+++ Study material +++

-- pv_equiv track=rewrite | github.com/ozodbekAI/WBCHEKCER | app/routers/issues.py | _normalize_assignee_ids
-- ===== SOURCE A (Python) =====
-- from typing import Any, Dict, List, Optional
--
-- def _normalize_assignee_ids(primary_id: Optional[int], extra_ids: List[int]) -> List[int]:
--     normalized: List[int] = []
--     seen: set[int] = set()
--     for raw in ([primary_id] if primary_id is not None else []) + list(extra_ids or []):
--         try:
--             user_id = int(raw)
--         except (TypeError, ValueError):
--             continue
--         if user_id <= 0 or user_id in seen:
--             continue
--         seen.add(user_id)
--         normalized.append(user_id)
--     return normalized
-- ===== SOURCE B (Python) =====
-- from typing import Any, Dict, List, Optional
--
-- def _normalize_assignee_ids(primary_id: Optional[int], extra_ids: List[int]) -> List[int]:
--     # Stage 1: validation pass (int-convertible and positive); duplicates kept.
--     valid: List[int] = []
--     for raw in ([primary_id] if primary_id is not None else []) + list(extra_ids or []):
--         try:
--             user_id = int(raw)
--         except (TypeError, ValueError):
--             continue
--         if user_id > 0:
--             valid.append(user_id)
--
--     # Stage 2: dedup by deletion, no auxiliary set: repeatedly take the head and
--     # delete every later occurrence of it from the remaining list.
--     normalized: List[int] = []
--     rest = valid
--     while rest:
--         head = rest[0]
--         normalized.append(head)
--         rest = [x for x in rest[1:] if x != head]
--     return normalized
-- ===== Notes on version B (the rewrite author's own statement) =====
-- stated objective: alternative
-- what changed: Replaces A's single fused loop that maintains a seen-set alongside the output by a staged design: a validation pass collecting positive ids, then a dedup-by-deletion loop that repeatedly takes the head and deletes all its later occurrences from the remaining list, using no auxiliary set at all.
import Mathlib
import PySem

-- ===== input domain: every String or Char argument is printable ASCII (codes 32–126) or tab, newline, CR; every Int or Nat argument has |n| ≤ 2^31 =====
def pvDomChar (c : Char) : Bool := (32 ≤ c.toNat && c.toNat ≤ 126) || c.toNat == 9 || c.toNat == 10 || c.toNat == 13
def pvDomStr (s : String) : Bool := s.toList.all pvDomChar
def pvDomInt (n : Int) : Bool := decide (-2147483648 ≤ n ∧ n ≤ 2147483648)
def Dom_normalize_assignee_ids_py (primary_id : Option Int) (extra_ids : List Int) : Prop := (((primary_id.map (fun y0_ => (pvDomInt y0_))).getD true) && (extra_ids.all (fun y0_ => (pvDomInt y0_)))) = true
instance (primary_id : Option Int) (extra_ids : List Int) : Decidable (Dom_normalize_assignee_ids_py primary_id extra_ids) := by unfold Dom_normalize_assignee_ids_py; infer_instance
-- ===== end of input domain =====

-- B stages the work (validation pass, then a recursive duplicate-deletion dedup with no
-- auxiliary set) instead of A's fused seen-set loop; equal return value proved on all inputs.

-- ===== PORT A =====
-- A: one fused loop keeping (normalized, seen); int(raw) is the identity on Int, so the try/except never fires.
def normalize_assignee_ids_py (primary_id : Option Int) (extra_ids : List Int) : List Int :=
  let items : List Int := (match primary_id with | some p => [p] | none => []) ++ extra_ids
  (items.foldl
    (fun (st : List Int × PySem.Set Int) raw =>
      if raw ≤ 0 || st.2.contains raw then st
      else (st.1 ++ [raw], PySem.Set.add st.2 raw))
    ([], PySem.Set.empty)).1

-- ===== PORT B =====
-- B's stage 2 while-loop: take the head, delete every later occurrence of it from the rest,
-- continue on the shrunken list (ported as the structural recursion on the shrinking list).
def pvDedupDelete : List Int → List Int
  | [] => []
  | h :: t => h :: pvDedupDelete (t.filter (fun x => x != h))
termination_by l => l.length
decreasing_by
  simpa using Nat.lt_succ_of_le (List.length_filter_le _ t)

def normalize_assignee_ids_py_alt (primary_id : Option Int) (extra_ids : List Int) : List Int :=
  let items : List Int := (match primary_id with | some p => [p] | none => []) ++ extra_ids
  let valid : List Int := items.foldl (fun acc raw => if 0 < raw then acc ++ [raw] else acc) []
  pvDedupDelete valid

-- ===== PRECONDITION & SPEC =====
def Spec_normalize_assignee_ids_py (primary_id : Option Int) (extra_ids : List Int) (out : List Int) : Prop := out = normalize_assignee_ids_py_alt primary_id extra_ids
instance (primary_id : Option Int) (extra_ids : List Int) (out : List Int) : Decidable (Spec_normalize_assignee_ids_py primary_id extra_ids out) := by unfold Spec_normalize_assignee_ids_py; infer_instance

-- ===== CLAIM =====
def Claim_equal_normalize_assignee_ids_py : Prop := ∀ (primary_id : Option Int) (extra_ids : List Int), Dom_normalize_assignee_ids_py primary_id extra_ids → Spec_normalize_assignee_ids_py primary_id extra_ids (normalize_assignee_ids_py primary_id extra_ids)

-- ===== LEMMAS AND PROOFS =====

-- A's fused loop, started on a diagonal state (s, s) with the same list as output and seen-set,
-- computes the conditional Set.add fold of the positive elements.
lemma aLoop_diag (l : List Int) (s : PySem.Set Int) :
    (l.foldl
      (fun (st : List Int × PySem.Set Int) raw =>
        if raw ≤ 0 || st.2.contains raw then st
        else (st.1 ++ [raw], PySem.Set.add st.2 raw)) (s, s)).1
      = l.foldl (fun t x => if x ≤ 0 then t else PySem.Set.add t x) s := by
  induction l generalizing s with
  | nil => rfl
  | cons x xs ih =>
    simp only [List.foldl_cons]
    by_cases hx : x ≤ 0
    · rw [if_pos (by simp [hx]), if_pos hx]; exact ih s
    · by_cases hm : s.contains x
      · have hmem : x ∈ s := by simpa [PySem.Set.contains] using hm
        have hadd : PySem.Set.add s x = s := PySem.Set.add_of_mem hmem
        rw [if_pos (by simp [hmem] : (decide (x ≤ 0) || s.contains x) = true), if_neg hx, hadd]
        exact ih s
      · have hnm : x ∉ s := by simpa [PySem.Set.contains] using hm
        have hadd : PySem.Set.add s x = s ++ [x] := PySem.Set.add_of_not_mem hnm
        rw [if_neg (by simp [hx, hnm] : ¬ (decide (x ≤ 0) || s.contains x) = true), if_neg hx, ← hadd]
        exact ih (PySem.Set.add s x)

-- Folding the conditional Set.add over l equals folding Set.add over the positive filter.
lemma condAdd_eq_filter (l : List Int) (s : PySem.Set Int) :
    l.foldl (fun t x => if x ≤ 0 then t else PySem.Set.add t x) s
      = (l.filter (fun x => decide (0 < x))).foldl PySem.Set.add s := by
  induction l generalizing s with
  | nil => rfl
  | cons x xs ih =>
    by_cases hx : x ≤ 0
    · have : ¬ (0 < x) := by omega
      simp [List.foldl_cons, hx, this, ih]
    · have : 0 < x := by omega
      simp [List.foldl_cons, hx, this, ih]

-- Invariant connecting the Set.add fold to B's duplicate-deletion recursion: the fold starting
-- from s appends exactly the dedup-by-deletion of the elements of l not already in s.
lemma foldAdd_eq_dedupDelete (l : List Int) (s : PySem.Set Int) :
    l.foldl PySem.Set.add s = s ++ pvDedupDelete (l.filter (fun x => !s.contains x)) := by
  induction l generalizing s with
  | nil => simp [pvDedupDelete]
  | cons x t ih =>
    simp only [List.foldl_cons, List.filter_cons]
    by_cases hm : x ∈ s
    · have hc : s.contains x = true := by simpa [PySem.Set.contains] using hm
      rw [PySem.Set.add_of_mem hm]
      simp only [hc, Bool.not_true, if_neg Bool.false_ne_true]
      exact ih s
    · have hc : s.contains x = false := by
        simpa [PySem.Set.contains] using hm
      rw [PySem.Set.add_of_not_mem hm]
      simp only [hc, Bool.not_false]

      rw [ih (s ++ [x])]
      have hfilt : t.filter (fun y => !(s ++ [x]).contains y)
          = (t.filter (fun y => !s.contains y)).filter (fun y => y != x) := by
        rw [List.filter_filter]
        apply List.filter_congr
        intro y _
        by_cases hyx : y = x <;> by_cases hys : y ∈ s <;>
          simp [PySem.Set.contains, hyx, hys]
      rw [hfilt]
      simp [pvDedupDelete]

-- The two pipelines agree on an arbitrary item list.
lemma main_eq (l : List Int) :
    (l.foldl
      (fun (st : List Int × PySem.Set Int) raw =>
        if raw ≤ 0 || st.2.contains raw then st
        else (st.1 ++ [raw], PySem.Set.add st.2 raw)) ([], PySem.Set.empty)).1
    = pvDedupDelete (l.foldl (fun acc raw => if 0 < raw then acc ++ [raw] else acc) []) := by
  have hvalid : l.foldl (fun acc raw => if 0 < raw then acc ++ [raw] else acc) []
      = l.filter (fun x => decide (0 < x)) := by
    have h := PySem.List.foldl_append_ite_eq_filter (p := fun x : Int => 0 < x) (l := l) (acc := [])
    simpa using h
  have h0 : (([] : List Int), (PySem.Set.empty : PySem.Set Int))
      = ((PySem.Set.empty : PySem.Set Int), (PySem.Set.empty : PySem.Set Int)) := rfl
  rw [hvalid, h0, aLoop_diag, condAdd_eq_filter, foldAdd_eq_dedupDelete]
  simp [PySem.Set.empty, PySem.Set.contains]

-- ===== VERDICT =====
theorem normalize_assignee_ids_py_spec : Claim_equal_normalize_assignee_ids_py := by
  intro primary_id extra_ids _
  show normalize_assignee_ids_py primary_id extra_ids
      = normalize_assignee_ids_py_alt primary_id extra_ids
  cases primary_id with
  | none => exact main_eq (([] : List Int) ++ extra_ids)
  | some p => exact main_eq ([p] ++ extra_ids)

+++

[About this task] From the first line of the records above down to the line containing "-- stated objective: alternative", repeat each line exactly as written. Include both of those lines and add nothing.

[Response to this task]
-- pv_equiv track=rewrite | github.com/ozodbekAI/WBCHEKCER | app/routers/issues.py | _normalize_assignee_ids
-- ===== SOURCE A (Python) =====
-- from typing import Any, Dict, List, Optional
--
-- def _normalize_assignee_ids(primary_id: Optional[int], extra_ids: List[int]) -> List[int]:
--     normalized: List[int] = []
--     seen: set[int] = set()
--     for raw in ([primary_id] if primary_id is not None else []) + list(extra_ids or []):
--         try:
--             user_id = int(raw)
--         except (TypeError, ValueError):
--             continue
--         if user_id <= 0 or user_id in seen:
--             continue
--         seen.add(user_id)
--         normalized.append(user_id)
--     return normalized
-- ===== SOURCE B (Python) =====
-- from typing import Any, Dict, List, Optional
--
-- def _normalize_assignee_ids(primary_id: Optional[int], extra_ids: List[int]) -> List[int]:
--     # Stage 1: validation pass (int-convertible and positive); duplicates kept.
--     valid: List[int] = []
--     for raw in ([primary_id] if primary_id is not None else []) + list(extra_ids or []):
--         try:
--             user_id = int(raw)
--         except (TypeError, ValueError):
--             continue
--         if user_id > 0:
--             valid.append(user_id)
--
--     # Stage 2: dedup by deletion, no auxiliary set: repeatedly take the head and
--     # delete every later occurrence of it from the remaining list.
--     normalized: List[int] = []
--     rest = valid
--     while rest:
--         head = rest[0]
--         normalized.append(head)
--         rest = [x for x in rest[1:] if x != head]
--     return normalized
-- ===== Notes on version B (the rewrite author's own statement) =====
-- stated objective: alternative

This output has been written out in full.